_EXERCISE_
Exactly reproduce the lines from the top of the entries below through the line containing "if capped_sum(lo) >", with both ends included.

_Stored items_
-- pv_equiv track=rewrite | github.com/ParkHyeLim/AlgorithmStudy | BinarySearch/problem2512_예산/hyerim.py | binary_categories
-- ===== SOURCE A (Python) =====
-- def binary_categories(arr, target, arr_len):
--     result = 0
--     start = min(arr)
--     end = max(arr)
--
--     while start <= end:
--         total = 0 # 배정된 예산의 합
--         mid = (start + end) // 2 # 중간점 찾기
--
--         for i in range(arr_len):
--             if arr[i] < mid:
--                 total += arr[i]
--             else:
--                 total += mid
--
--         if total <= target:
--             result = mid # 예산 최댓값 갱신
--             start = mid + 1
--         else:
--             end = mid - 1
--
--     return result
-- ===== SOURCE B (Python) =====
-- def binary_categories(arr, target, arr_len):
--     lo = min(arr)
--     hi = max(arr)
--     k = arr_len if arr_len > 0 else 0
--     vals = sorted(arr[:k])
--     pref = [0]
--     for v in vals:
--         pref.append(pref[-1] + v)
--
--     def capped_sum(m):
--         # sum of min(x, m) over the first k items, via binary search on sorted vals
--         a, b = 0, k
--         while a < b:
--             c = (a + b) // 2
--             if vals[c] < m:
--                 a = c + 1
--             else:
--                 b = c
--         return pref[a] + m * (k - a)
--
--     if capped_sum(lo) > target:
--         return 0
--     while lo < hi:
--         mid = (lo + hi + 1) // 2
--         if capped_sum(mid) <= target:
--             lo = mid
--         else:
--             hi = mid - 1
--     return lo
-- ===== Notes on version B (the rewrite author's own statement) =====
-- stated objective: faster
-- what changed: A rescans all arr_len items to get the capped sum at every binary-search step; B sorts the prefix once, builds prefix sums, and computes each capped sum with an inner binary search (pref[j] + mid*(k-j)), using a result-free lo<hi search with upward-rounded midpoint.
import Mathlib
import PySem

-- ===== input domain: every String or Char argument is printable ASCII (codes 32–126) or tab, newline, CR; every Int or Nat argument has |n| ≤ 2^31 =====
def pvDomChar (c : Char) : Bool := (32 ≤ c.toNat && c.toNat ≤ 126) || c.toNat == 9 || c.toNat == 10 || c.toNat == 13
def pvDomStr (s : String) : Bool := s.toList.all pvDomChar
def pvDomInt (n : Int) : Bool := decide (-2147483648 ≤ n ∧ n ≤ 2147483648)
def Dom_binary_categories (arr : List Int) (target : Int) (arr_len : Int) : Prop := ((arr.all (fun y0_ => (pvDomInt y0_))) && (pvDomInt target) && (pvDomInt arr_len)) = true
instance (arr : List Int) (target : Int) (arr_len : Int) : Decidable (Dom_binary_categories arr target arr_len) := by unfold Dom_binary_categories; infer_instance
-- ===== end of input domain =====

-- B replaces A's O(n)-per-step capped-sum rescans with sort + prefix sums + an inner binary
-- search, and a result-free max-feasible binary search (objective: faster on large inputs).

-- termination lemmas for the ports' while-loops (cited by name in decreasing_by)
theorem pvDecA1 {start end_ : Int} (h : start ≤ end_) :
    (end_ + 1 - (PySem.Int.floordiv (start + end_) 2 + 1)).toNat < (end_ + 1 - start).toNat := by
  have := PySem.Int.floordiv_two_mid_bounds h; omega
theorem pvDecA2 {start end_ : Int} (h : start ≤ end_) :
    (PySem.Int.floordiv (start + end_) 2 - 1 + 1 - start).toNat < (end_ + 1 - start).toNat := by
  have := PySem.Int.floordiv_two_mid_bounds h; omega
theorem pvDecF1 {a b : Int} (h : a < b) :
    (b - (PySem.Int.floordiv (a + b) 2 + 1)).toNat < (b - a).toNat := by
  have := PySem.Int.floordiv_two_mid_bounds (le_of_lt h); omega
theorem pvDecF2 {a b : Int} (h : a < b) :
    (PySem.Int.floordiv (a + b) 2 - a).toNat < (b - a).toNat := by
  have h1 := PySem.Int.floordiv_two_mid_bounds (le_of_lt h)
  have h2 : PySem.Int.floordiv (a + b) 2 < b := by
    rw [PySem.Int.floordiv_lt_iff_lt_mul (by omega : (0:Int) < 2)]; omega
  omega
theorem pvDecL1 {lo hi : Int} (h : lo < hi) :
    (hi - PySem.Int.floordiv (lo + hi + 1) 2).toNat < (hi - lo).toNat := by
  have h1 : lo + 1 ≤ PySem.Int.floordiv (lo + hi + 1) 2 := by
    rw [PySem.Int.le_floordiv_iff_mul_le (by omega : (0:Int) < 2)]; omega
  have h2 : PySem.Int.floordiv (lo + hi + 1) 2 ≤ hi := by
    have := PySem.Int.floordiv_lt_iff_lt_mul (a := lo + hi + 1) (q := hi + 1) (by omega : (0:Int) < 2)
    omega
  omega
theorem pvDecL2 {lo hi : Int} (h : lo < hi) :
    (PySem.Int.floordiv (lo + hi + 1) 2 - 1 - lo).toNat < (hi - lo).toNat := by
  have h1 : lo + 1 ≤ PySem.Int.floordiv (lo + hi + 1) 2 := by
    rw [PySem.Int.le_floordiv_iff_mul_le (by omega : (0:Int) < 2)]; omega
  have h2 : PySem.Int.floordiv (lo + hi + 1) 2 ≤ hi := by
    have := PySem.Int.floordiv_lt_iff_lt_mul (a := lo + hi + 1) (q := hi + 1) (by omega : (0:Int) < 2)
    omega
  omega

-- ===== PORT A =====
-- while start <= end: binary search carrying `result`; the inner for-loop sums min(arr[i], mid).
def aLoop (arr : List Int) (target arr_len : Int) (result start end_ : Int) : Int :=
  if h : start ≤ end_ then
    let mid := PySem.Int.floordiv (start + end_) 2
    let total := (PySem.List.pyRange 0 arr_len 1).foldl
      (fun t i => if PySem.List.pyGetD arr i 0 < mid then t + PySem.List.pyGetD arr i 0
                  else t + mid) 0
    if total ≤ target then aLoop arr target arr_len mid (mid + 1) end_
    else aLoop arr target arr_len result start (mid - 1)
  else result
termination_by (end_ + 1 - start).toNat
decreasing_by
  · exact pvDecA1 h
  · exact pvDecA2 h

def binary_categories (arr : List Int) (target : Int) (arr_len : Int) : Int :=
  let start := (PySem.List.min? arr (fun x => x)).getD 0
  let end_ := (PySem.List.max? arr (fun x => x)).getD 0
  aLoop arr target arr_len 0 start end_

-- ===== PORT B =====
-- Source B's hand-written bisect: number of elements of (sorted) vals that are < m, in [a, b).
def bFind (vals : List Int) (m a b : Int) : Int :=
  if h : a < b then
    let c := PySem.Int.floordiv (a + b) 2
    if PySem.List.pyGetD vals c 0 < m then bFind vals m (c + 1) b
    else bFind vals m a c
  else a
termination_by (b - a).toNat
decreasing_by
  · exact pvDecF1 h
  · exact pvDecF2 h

_COMPLETED EXERCISE_
-- pv_equiv track=rewrite | github.com/ParkHyeLim/AlgorithmStudy | BinarySearch/problem2512_예산/hyerim.py | binary_categories
-- ===== SOURCE A (Python) =====
-- def binary_categories(arr, target, arr_len):
--     result = 0
--     start = min(arr)
--     end = max(arr)
--
--     while start <= end:
--         total = 0 # 배정된 예산의 합
--         mid = (start + end) // 2 # 중간점 찾기
--
--         for i in range(arr_len):
--             if arr[i] < mid:
--                 total += arr[i]
--             else:
--                 total += mid
--
--         if total <= target:
--             result = mid # 예산 최댓값 갱신
--             start = mid + 1
--         else:
--             end = mid - 1
--
--     return result
-- ===== SOURCE B (Python) =====
-- def binary_categories(arr, target, arr_len):
--     lo = min(arr)
--     hi = max(arr)
--     k = arr_len if arr_len > 0 else 0
--     vals = sorted(arr[:k])
--     pref = [0]
--     for v in vals:
--         pref.append(pref[-1] + v)
--
--     def capped_sum(m):
--         # sum of min(x, m) over the first k items, via binary search on sorted vals
--         a, b = 0, k
--         while a < b:
--             c = (a + b) // 2
--             if vals[c] < m:
--                 a = c + 1
--             else:
--                 b = c
--         return pref[a] + m * (k - a)
--
--     if capped_sum(lo) > target:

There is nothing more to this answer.